▸ **Work to complete**: Every line from the one with "if len(w) >" to the one with "def find_longest_semordnilap (words", including those two, is to be copied exactly; all other lines of the entries below are left out.

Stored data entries
-- pv_equiv track=rewrite | github.com/Cbhushan502/learningpython | DSA/Semondrilap_prblm_2.py | find_longest_semordnilap
-- ===== SOURCE A (Python) =====
-- def is_semordnilap(word1, word2):
--     return word1[::-1] == word2
--
-- def find_longest_semordnilap(words):
--     longest_semordnilap = ""
--     for i, word1 in enumerate(words):
--         for j, word2 in enumerate(words):
--             if i !=j and is_semordnilap(word1, word2):
--                 if len(word1) > len(longest_semordnilap):
--                     longest_semordnilap = word1
--     return longest_semordnilap
-- ===== SOURCE B (Python) =====
-- def find_longest_semordnilap(words):
--     counts = {}
--     for w in words:
--         counts[w] = counts.get(w, 0) + 1
--     best = ""
--     for w in words:
--         if len(w) > len(best):
--             r = w[::-1]
--             if counts.get(r, 0) >= (2 if r == w else 1):
--                 best = w
--     return best
-- ===== Notes on version B (the rewrite author's own statement) =====
-- stated objective: faster
-- what changed: Replaces the quadratic all-pairs scan by a count dictionary built in one pass, so each word's reversal is checked by a multiplicity lookup (>=2 for palindromes, >=1 otherwise) in a single pass over the words.
import Mathlib
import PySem

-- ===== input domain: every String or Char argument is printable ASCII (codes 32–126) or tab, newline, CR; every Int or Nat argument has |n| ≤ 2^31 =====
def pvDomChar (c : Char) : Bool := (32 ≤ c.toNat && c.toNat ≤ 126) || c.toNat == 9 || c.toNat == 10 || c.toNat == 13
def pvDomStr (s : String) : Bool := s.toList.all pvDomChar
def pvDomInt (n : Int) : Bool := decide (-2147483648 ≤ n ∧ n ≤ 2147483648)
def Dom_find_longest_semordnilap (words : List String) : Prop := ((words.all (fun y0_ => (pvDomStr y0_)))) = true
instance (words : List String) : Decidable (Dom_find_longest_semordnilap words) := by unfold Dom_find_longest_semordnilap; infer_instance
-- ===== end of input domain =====

-- B replaces A's quadratic all-pairs scan by a count dictionary built once, then a single pass
-- checking the multiplicity of each word's reversal (objective: faster).

-- ===== PORT A =====
def is_semordnilap (word1 word2 : String) : Bool :=
  -- word1[::-1] == word2 ; a slice with step -1 never raises
  match PySem.Str.slice? word1 none none (-1) with
  | some r => r == word2
  | none => false

def find_longest_semordnilap (words : List String) : String :=
  (PySem.List.enumerate words 0).foldl
    (fun longest iw =>
      (PySem.List.enumerate words 0).foldl
        (fun longest jw =>
          if iw.1 != jw.1 && is_semordnilap iw.2 jw.2 then
            if PySem.Str.len iw.2 > PySem.Str.len longest then iw.2 else longest
          else longest)
        longest)
    ""

-- ===== PORT B =====
def find_longest_semordnilap_alt (words : List String) : String :=
  let counts : PySem.Dict String Int :=
    words.foldl (fun d w => d.insert w (d.getD w 0 + 1)) PySem.Dict.empty
  words.foldl
    (fun best w =>
      if PySem.Str.len w > PySem.Str.len best then
        match PySem.Str.slice? w none none (-1) with
        | some r => if counts.getD r 0 ≥ (if r == w then 2 else 1) then w else best
        | none => best
      else best)
    ""

-- ===== PRECONDITION & SPEC =====
def Spec_find_longest_semordnilap (words : List String) (out : String) : Prop := out = find_longest_semordnilap_alt words
instance (words : List String) (out : String) : Decidable (Spec_find_longest_semordnilap words out) := by unfold Spec_find_longest_semordnilap; infer_instance

-- ===== CLAIM (what is proved, stated in full; the proofs are below) =====
def Claim_equal_find_longest_semordnilap : Prop := ∀ (words : List String), Dom_find_longest_semordnilap words → Spec_find_longest_semordnilap words (find_longest_semordnilap words)

-- ===== LEMMAS AND PROOFS =====

-- the reversal of a word
def pvRev (w : String) : String := String.ofList w.toList.reverse

-- the common shape both folds reduce to: keep the first strictly longer word whose
-- reversal occurs often enough in the whole list
def pvCanon (words : List String) : String :=
  words.foldl
    (fun best w =>
      if PySem.Str.len w > PySem.Str.len best ∧
          ((words.count (pvRev w) : Int) ≥ if pvRev w == w then 2 else 1) then w else best)
    ""

theorem is_semordnilap_eq (w1 w2 : String) :
    is_semordnilap w1 w2 = (pvRev w1 == w2) := by
  simp [is_semordnilap, PySem.Str.slice?_none_none_neg_one, pvRev]

-- A's inner loop either installs word1 (when some other index holds its reversal and it is
-- strictly longer than the current best) or leaves the accumulator unchanged
theorem innerA_eq (i : Int) (w1 : String) (l : List (Int × String)) (best : String) :
    l.foldl
      (fun b jw =>
        if i != jw.1 && is_semordnilap w1 jw.2 then
          if PySem.Str.len w1 > PySem.Str.len b then w1 else b
        else b) best
    = if (l.any fun jw => i != jw.1 && is_semordnilap w1 jw.2) ∧
          PySem.Str.len w1 > PySem.Str.len best then w1 else best := by
  induction l generalizing best with
  | nil => simp
  | cons p t ih =>
    simp only [List.foldl_cons, List.any_cons]
    by_cases hp : (i != p.1 && is_semordnilap w1 p.2) = true
    · rw [if_pos hp]
      simp only [hp, Bool.true_or]
      by_cases hl : PySem.Str.len w1 > PySem.Str.len best
      · rw [if_pos hl, ih, if_neg (fun h => absurd h.2 (lt_irrefl _)), if_pos ⟨trivial, hl⟩]
      · rw [if_neg hl, ih, if_neg (fun h => hl h.2), if_neg (fun h => hl h.2)]
    · rw [if_neg hp]
      simp only [Bool.eq_false_iff.mpr hp, Bool.false_or]
      rw [ih]

-- counting r in l splits at position k
theorem count_split_at {α : Type} [DecidableEq α] (l : List α) (k : Nat) (hk : k < l.length)
    (r : α) :
    l.count r = (l.eraseIdx k).count r + if l[k] = r then 1 else 0 := by
  conv_lhs => rw [← List.take_append_drop k l, List.drop_eq_getElem_cons hk]
  rw [List.eraseIdx_eq_take_drop_succ]
  simp only [List.count_append, List.count_cons]
  by_cases h : l[k] = r
  · simp [h]
    omega
  · simp [h]

-- the existence of a distinct index holding the reversal equals B's multiplicity test
theorem key_cond (words : List String) (k : Nat) (hk : k < words.length) :
    (((PySem.List.enumerate words 0).any
        fun jw => (0 + (k : Int)) != jw.1 && is_semordnilap words[k] jw.2) = true)
    ↔ ((words.count (pvRev words[k]) : Int) ≥ if pvRev words[k] == words[k] then 2 else 1) := by
  have hmem : pvRev words[k] ∈ words.eraseIdx k ↔
      0 < (words.eraseIdx k).count (pvRev words[k]) := List.count_pos_iff.symm
  have hsplit := count_split_at words k hk (pvRev words[k])
  constructor
  · intro h
    rw [List.any_eq_true] at h
    obtain ⟨p, hp, hc⟩ := h
    rw [PySem.List.mem_enumerate_iff] at hp
    obtain ⟨m, hm, rfl⟩ := hp
    simp only [is_semordnilap_eq, Bool.and_eq_true, bne_iff_ne, ne_eq, beq_iff_eq] at hc
    obtain ⟨hne, hrev⟩ := hc
    have hmk : m ≠ k := fun h => hne (by rw [h])
    have hcnt : 0 < (words.eraseIdx k).count (pvRev words[k]) := by
      apply hmem.mp
      rw [List.mem_eraseIdx_iff_getElem]
      exact ⟨m, hm, hmk, hrev.symm⟩
    rw [hsplit]
    by_cases hpal : pvRev words[k] = words[k]
    · rw [if_pos hpal.symm, if_pos (beq_iff_eq.mpr hpal)]
      push_cast; omega
    · rw [if_neg (fun h => hpal h.symm), if_neg (by simp [hpal])]
      push_cast; omega
  · intro h
    rw [hsplit] at h
    have hcnt : 0 < (words.eraseIdx k).count (pvRev words[k]) := by
      by_cases hpal : pvRev words[k] = words[k]
      · rw [if_pos hpal.symm, if_pos (beq_iff_eq.mpr hpal)] at h
        push_cast at h; omega
      · rw [if_neg (fun he => hpal he.symm), if_neg (by simp [hpal])] at h
        push_cast at h; omega
    have hx : pvRev words[k] ∈ words.eraseIdx k := hmem.mpr hcnt
    rw [List.mem_eraseIdx_iff_getElem] at hx
    obtain ⟨m, hm, hmk, hv⟩ := hx
    rw [List.any_eq_true]
    refine ⟨(0 + (m : Int), words[m]), ?_, ?_⟩
    · rw [PySem.List.mem_enumerate_iff]
      exact ⟨m, hm, rfl⟩
    simp only [is_semordnilap_eq, Bool.and_eq_true, bne_iff_ne, ne_eq, beq_iff_eq]
    exact ⟨fun h => hmk (by omega), hv.symm⟩

-- the same, phrased for a member of enumerate
theorem key_cond' (words : List String) (iw : Int × String)
    (h : iw ∈ PySem.List.enumerate words 0) :
    (((PySem.List.enumerate words 0).any
        fun jw => iw.1 != jw.1 && is_semordnilap iw.2 jw.2) = true)
    ↔ ((words.count (pvRev iw.2) : Int) ≥ if pvRev iw.2 == iw.2 then 2 else 1) := by
  rw [PySem.List.mem_enumerate_iff] at h
  obtain ⟨m, hm, rfl⟩ := h
  exact key_cond words m hm

-- folding over enumerate while using only the element equals folding over the list
theorem foldl_enumerate_snd {α β : Type} (xs : List α) (g : β → α → β) :
    ∀ (s : Int) (init : β),
      (PySem.List.enumerate xs s).foldl (fun b p => g b p.2) init = xs.foldl g init := by
  induction xs with
  | nil => intro s init; simp [PySem.List.enumerate_nil]
  | cons x t ih =>
    intro s init
    rw [PySem.List.enumerate_cons, List.foldl_cons, List.foldl_cons, ih]

theorem A_eq_canon (words : List String) :
    find_longest_semordnilap words = pvCanon words := by
  unfold find_longest_semordnilap pvCanon
  have h1 :
      (PySem.List.enumerate words 0).foldl
        (fun longest iw =>
          (PySem.List.enumerate words 0).foldl
            (fun longest jw =>
              if iw.1 != jw.1 && is_semordnilap iw.2 jw.2 then
                if PySem.Str.len iw.2 > PySem.Str.len longest then iw.2 else longest
              else longest)
            longest)
        ""
      = (PySem.List.enumerate words 0).foldl
          (fun best iw =>
            if ((PySem.List.enumerate words 0).any
                  fun jw => iw.1 != jw.1 && is_semordnilap iw.2 jw.2) ∧
                PySem.Str.len iw.2 > PySem.Str.len best then iw.2 else best)
          "" := by
    apply PySem.List.foldl_congr_mem
    intro acc iw _
    exact innerA_eq iw.1 iw.2 (PySem.List.enumerate words 0) acc
  have h2 :
      (PySem.List.enumerate words 0).foldl
        (fun best iw =>
          if ((PySem.List.enumerate words 0).any
                fun jw => iw.1 != jw.1 && is_semordnilap iw.2 jw.2) ∧
              PySem.Str.len iw.2 > PySem.Str.len best then iw.2 else best)
        ""
      = (PySem.List.enumerate words 0).foldl
          (fun best iw =>
            if PySem.Str.len iw.2 > PySem.Str.len best ∧
                ((words.count (pvRev iw.2) : Int) ≥ if pvRev iw.2 == iw.2 then 2 else 1)
              then iw.2 else best)
          "" := by
    apply PySem.List.foldl_congr_mem
    intro acc iw hiw
    exact if_congr (by rw [key_cond' words iw hiw]; exact and_comm) rfl rfl
  have h3 :
      (PySem.List.enumerate words 0).foldl
        (fun best iw =>
          if PySem.Str.len iw.2 > PySem.Str.len best ∧
              ((words.count (pvRev iw.2) : Int) ≥ if pvRev iw.2 == iw.2 then 2 else 1)
            then iw.2 else best)
        ""
      = words.foldl
          (fun best w =>
            if PySem.Str.len w > PySem.Str.len best ∧
                ((words.count (pvRev w) : Int) ≥ if pvRev w == w then 2 else 1)
              then w else best)
          "" :=
    foldl_enumerate_snd words
      (fun best w =>
        if PySem.Str.len w > PySem.Str.len best ∧
            ((words.count (pvRev w) : Int) ≥ if pvRev w == w then 2 else 1)
          then w else best) 0 ""
  exact h1.trans (h2.trans h3)

theorem B_eq_canon (words : List String) :
    find_longest_semordnilap_alt words = pvCanon words := by
  simp only [find_longest_semordnilap_alt]
  rw [PySem.Dict.foldl_insert_getD_add_one_eq_counter]
  unfold pvCanon
  apply PySem.List.foldl_congr_mem
  intro acc w _
  simp only [PySem.Str.slice?_none_none_neg_one, PySem.Dict.getD_counter]
  by_cases hl : PySem.Str.len w > PySem.Str.len acc
  · rw [if_pos hl]
    unfold pvRev
    split_ifs <;> first | rfl | tauto
  · rw [if_neg hl, if_neg (fun h => hl h.1)]

-- ===== VERDICT (by name: the statement is the Claim_ definition above) =====
set_option maxHeartbeats 1000000 in
theorem find_longest_semordnilap_spec : Claim_equal_find_longest_semordnilap := by
  intro words _
  show find_longest_semordnilap words = find_longest_semordnilap_alt words
  rw [A_eq_canon words, B_eq_canon words]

▸ **Reply**:
--         if len(w) > len(best):
--             r = w[::-1]
--             if counts.get(r, 0) >= (2 if r == w else 1):
--                 best = w
--     return best
-- ===== Notes on version B (the rewrite author's own statement) =====
-- stated objective: faster
-- what changed: Replaces the quadratic all-pairs scan by a count dictionary built in one pass, so each word's reversal is checked by a multiplicity lookup (>=2 for palindromes, >=1 otherwise) in a single pass over the words.
import Mathlib
import PySem

-- ===== input domain: every String or Char argument is printable ASCII (codes 32–126) or tab, newline, CR; every Int or Nat argument has |n| ≤ 2^31 =====
def pvDomChar (c : Char) : Bool := (32 ≤ c.toNat && c.toNat ≤ 126) || c.toNat == 9 || c.toNat == 10 || c.toNat == 13
def pvDomStr (s : String) : Bool := s.toList.all pvDomChar
def pvDomInt (n : Int) : Bool := decide (-2147483648 ≤ n ∧ n ≤ 2147483648)
def Dom_find_longest_semordnilap (words : List String) : Prop := ((words.all (fun y0_ => (pvDomStr y0_)))) = true
instance (words : List String) : Decidable (Dom_find_longest_semordnilap words) := by unfold Dom_find_longest_semordnilap; infer_instance
-- ===== end of input domain =====

-- B replaces A's quadratic all-pairs scan by a count dictionary built once, then a single pass
-- checking the multiplicity of each word's reversal (objective: faster).

-- ===== PORT A =====
def is_semordnilap (word1 word2 : String) : Bool :=
  -- word1[::-1] == word2 ; a slice with step -1 never raises
  match PySem.Str.slice? word1 none none (-1) with
  | some r => r == word2
  | none => false

def find_longest_semordnilap (words : List String) : String :=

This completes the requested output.